Karin und Makoto Horisaki in ihrem Atelier. Foto: Tina Stafrén
© Tina Stafrén

Hüte aus Schweden Sei mein Hut, für immer

Das Beispiel des Hutmacherpaars Horisaki zeigt, dass Abgeschiedenheit kein Wettbewerbsnachteil mehr sein muss.

Das kleine Holzhaus mit dem spitzen Giebel liegt zwischen verschneiten Feldern, hier und da blättert Farbe von der Fassade. Durch das große Fenster sieht man eine Frau über eine alte Nähmaschine gebeugt. Die Idylle, die sich Karin und Makoto Horisaki in den Wäldern von Småland geschaffen haben, ist so konsequent, dass einem schon vom Zusehen angst und bange wird. Hier in Südschweden entstehen Hüte, die in die ganze Welt verkauft werden – sogar Lady Gagas Stilist hat schon bei Horisaki bestellt.

Wüsste man es nicht besser, würde man ihren Wohn- und Arbeitsort für die perfekt ausgestattete Hutwerkstatt eines Freilichtmuseums halten. Früher war hier ein kleiner Lebensmittelladen. Statt zerbeulter Milchkannen, speckigen Einwickelpapiers und Bonbongläsern liegen in den groben Holzregalen jetzt die Zutaten für das Hutmachen, daneben stapeln sich die fertigen Modelle.
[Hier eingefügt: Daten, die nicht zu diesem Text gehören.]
-- pv_equiv track=rewrite | github.com/AnVales/code_signal_arcade | Intro/6 - Rains of Reason/alphabeticShift.py | solution
-- ===== SOURCE A (Python) =====
-- def solution(inputString):
--     outputList = []
--
--     # Alphabet list
--     import string
--     alphabet_string = string.ascii_lowercase
--     alphabet_list = list(alphabet_string)
--
--     # Find the letter and replace with the next letter
--     for letter in inputString:
--         for index, alphabet in enumerate(alphabet_list):
--             if letter == alphabet and index+1<len(alphabet_list):
--                 outputList.append(alphabet_list[index+1])
--             elif letter == alphabet and not index+1<len(alphabet_list):
--                 outputList.append(alphabet_list[0])
--
--     # Convert List to String Python
--     outputString = ''.join(str(item) for item in outputList)
--
--     return outputString
-- ===== SOURCE B (Python) =====
-- def solution(inputString):
--     return ''.join(chr((ord(c) - 97 + 1) % 26 + 97)
--                    for c in inputString if 'a' <= c <= 'z')
-- ===== Notes on version B (the rewrite author's own statement) =====
-- stated objective: faster
-- what changed: Replace the inner scan over a 26-letter alphabet list with closed-form character arithmetic chr((ord(c)-97+1)%26+97) in a single pass, keeping only lowercase letters.
import Mathlib
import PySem

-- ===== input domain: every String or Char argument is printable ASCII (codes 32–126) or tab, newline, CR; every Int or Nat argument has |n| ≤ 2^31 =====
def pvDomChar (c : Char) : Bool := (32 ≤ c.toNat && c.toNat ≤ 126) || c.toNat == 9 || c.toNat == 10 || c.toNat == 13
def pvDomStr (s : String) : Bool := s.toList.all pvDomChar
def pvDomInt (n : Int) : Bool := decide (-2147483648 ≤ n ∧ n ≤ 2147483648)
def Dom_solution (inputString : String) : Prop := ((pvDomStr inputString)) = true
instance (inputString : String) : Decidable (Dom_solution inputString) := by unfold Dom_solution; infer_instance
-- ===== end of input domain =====

-- B replaces A's inner scan over a 26-letter list with closed-form character arithmetic in one pass (constant-factor faster).

-- ===== PORT A =====
-- string.ascii_lowercase as a list of characters
def pvAlpha : List Char := "abcdefghijklmnopqrstuvwxyz".toList

-- the inner `for index, alphabet in enumerate(alphabet_list)` loop of A
def pvInnerA (letter : Char) (out : List Char) : List Char :=
  (PySem.List.enumerate pvAlpha).foldl (fun out2 p =>
    if letter = p.2 ∧ p.1 + 1 < (pvAlpha.length : Int) then
      out2 ++ [pvAlpha.getD (p.1 + 1).toNat ' ']
    else if letter = p.2 ∧ ¬ (p.1 + 1 < (pvAlpha.length : Int)) then
      out2 ++ [pvAlpha.getD 0 ' ']
    else out2) out

def solution (inputString : String) : String :=
  String.mk (inputString.toList.foldl (fun out letter => pvInnerA letter out) [])

-- ===== PORT B =====
def pvShift (c : Char) : Option Char :=
  if 'a' ≤ c ∧ c ≤ 'z' then some (Char.ofNat ((c.toNat - 97 + 1) % 26 + 97)) else none

def solution_alt (inputString : String) : String :=
  String.mk (inputString.toList.filterMap pvShift)

-- ===== PRECONDITION & SPEC =====
def Spec_solution (inputString : String) (out : String) : Prop := out = solution_alt inputString
instance (inputString : String) (out : String) : Decidable (Spec_solution inputString out) := by unfold Spec_solution; infer_instance

-- ===== CLAIM (what is proved, stated in full; the proofs are below) =====
def Claim_equal_solution : Prop := ∀ (inputString : String), Dom_solution inputString → Spec_solution inputString (solution inputString)

-- ===== LEMMAS AND PROOFS =====

-- the inner fold only appends to its accumulator
theorem pvInnerA_acc (letter : Char) (out : List Char) :
    pvInnerA letter out = out ++ pvInnerA letter [] := by
  unfold pvInnerA
  generalize PySem.List.enumerate pvAlpha = l
  induction l generalizing out with
  | nil => simp
  | cons p l ih =>
    simp only [List.foldl_cons]
    split_ifs <;> rw [ih] <;> (try conv_rhs => rw [ih]) <;> simp

-- the inner fold computes pvShift, for every character of the domain
set_option maxRecDepth 20000 in
theorem pvInnerA_char (n : Nat) (hn : n < 127) :
    pvInnerA (Char.ofNat n) [] = (pvShift (Char.ofNat n)).toList := by
  revert hn
  revert n
  decide

theorem pvOuter (l : List Char) (h : ∀ c ∈ l, pvDomChar c = true) (out : List Char) :
    l.foldl (fun out letter => pvInnerA letter out) out = out ++ l.filterMap pvShift := by
  induction l generalizing out with
  | nil => simp
  | cons c l ih =>
    have hc : pvDomChar c = true := h c (by simp)
    have hlt : c.toNat < 127 := by
      simp [pvDomChar] at hc
      omega
    have hco : Char.ofNat c.toNat = c := Char.ofNat_toNat c
    have hkey : pvInnerA c [] = (pvShift c).toList := by
      rw [← hco]; exact pvInnerA_char c.toNat hlt
    simp only [List.foldl_cons]
    rw [pvInnerA_acc, ih (fun d hd => h d (by simp [hd]))]
    cases hps : pvShift c <;> simp [hkey, hps]

-- ===== VERDICT (by name: the statement is the Claim_ definition above) =====
theorem solution_spec : Claim_equal_solution := by
  intro s hdom
  unfold Spec_solution solution solution_alt
  have h : ∀ c ∈ s.toList, pvDomChar c = true := by
    have := hdom
    unfold Dom_solution pvDomStr at this
    simpa [List.all_eq_true] using this
  rw [pvOuter s.toList h []]
  simp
Fürs Bullerbü-Gefühl fehlt nur noch, dass ein Junge aus der Nachbarschaft vorbeikommt, ausgestattet mit Schiebermütze, gestreiftem Hemd und Holzpantinen. Diese Rolle übernimmt der Designer selbst, Makoto Horisaki öffnet genau so gekleidet die Tür. So unschuldig er und seine Frau auch gucken, ihre Umgebung verrät ihren unbändigen Gestaltungswillen, der sich vielleicht nur hier in diesem Haus ungestört von allen Einflüssen entfalten kann. Alles ist mit Bedacht ausgewählt und arrangiert: ein alter Schreibtisch voller Tintenflecken, eine Glasvitrine, in der sich Stoffreste in Erdtönen stapeln, Marmeladengläser mit gesammelten Schätzen wie Möwenfedern.

Karin Horisaki hält einen Strohhut in der Hand, knautscht ihn zusammen, um zu zeigen, wie leicht er sich jeder Kopfform anpassen kann. „Entweder wir machen es auf unsere Weise oder gar nicht“, sagt sie. Vor sieben Jahren lernte sie ihren Mann, dessen Mutter Japanerin ist, in Stockholm kennen. Vor drei Jahren zogen sie nach Småland, in die Heimat von Karin. 2000 Hüte fertigen sie zusammen mit ihren vier Mitarbeitern im Jahr.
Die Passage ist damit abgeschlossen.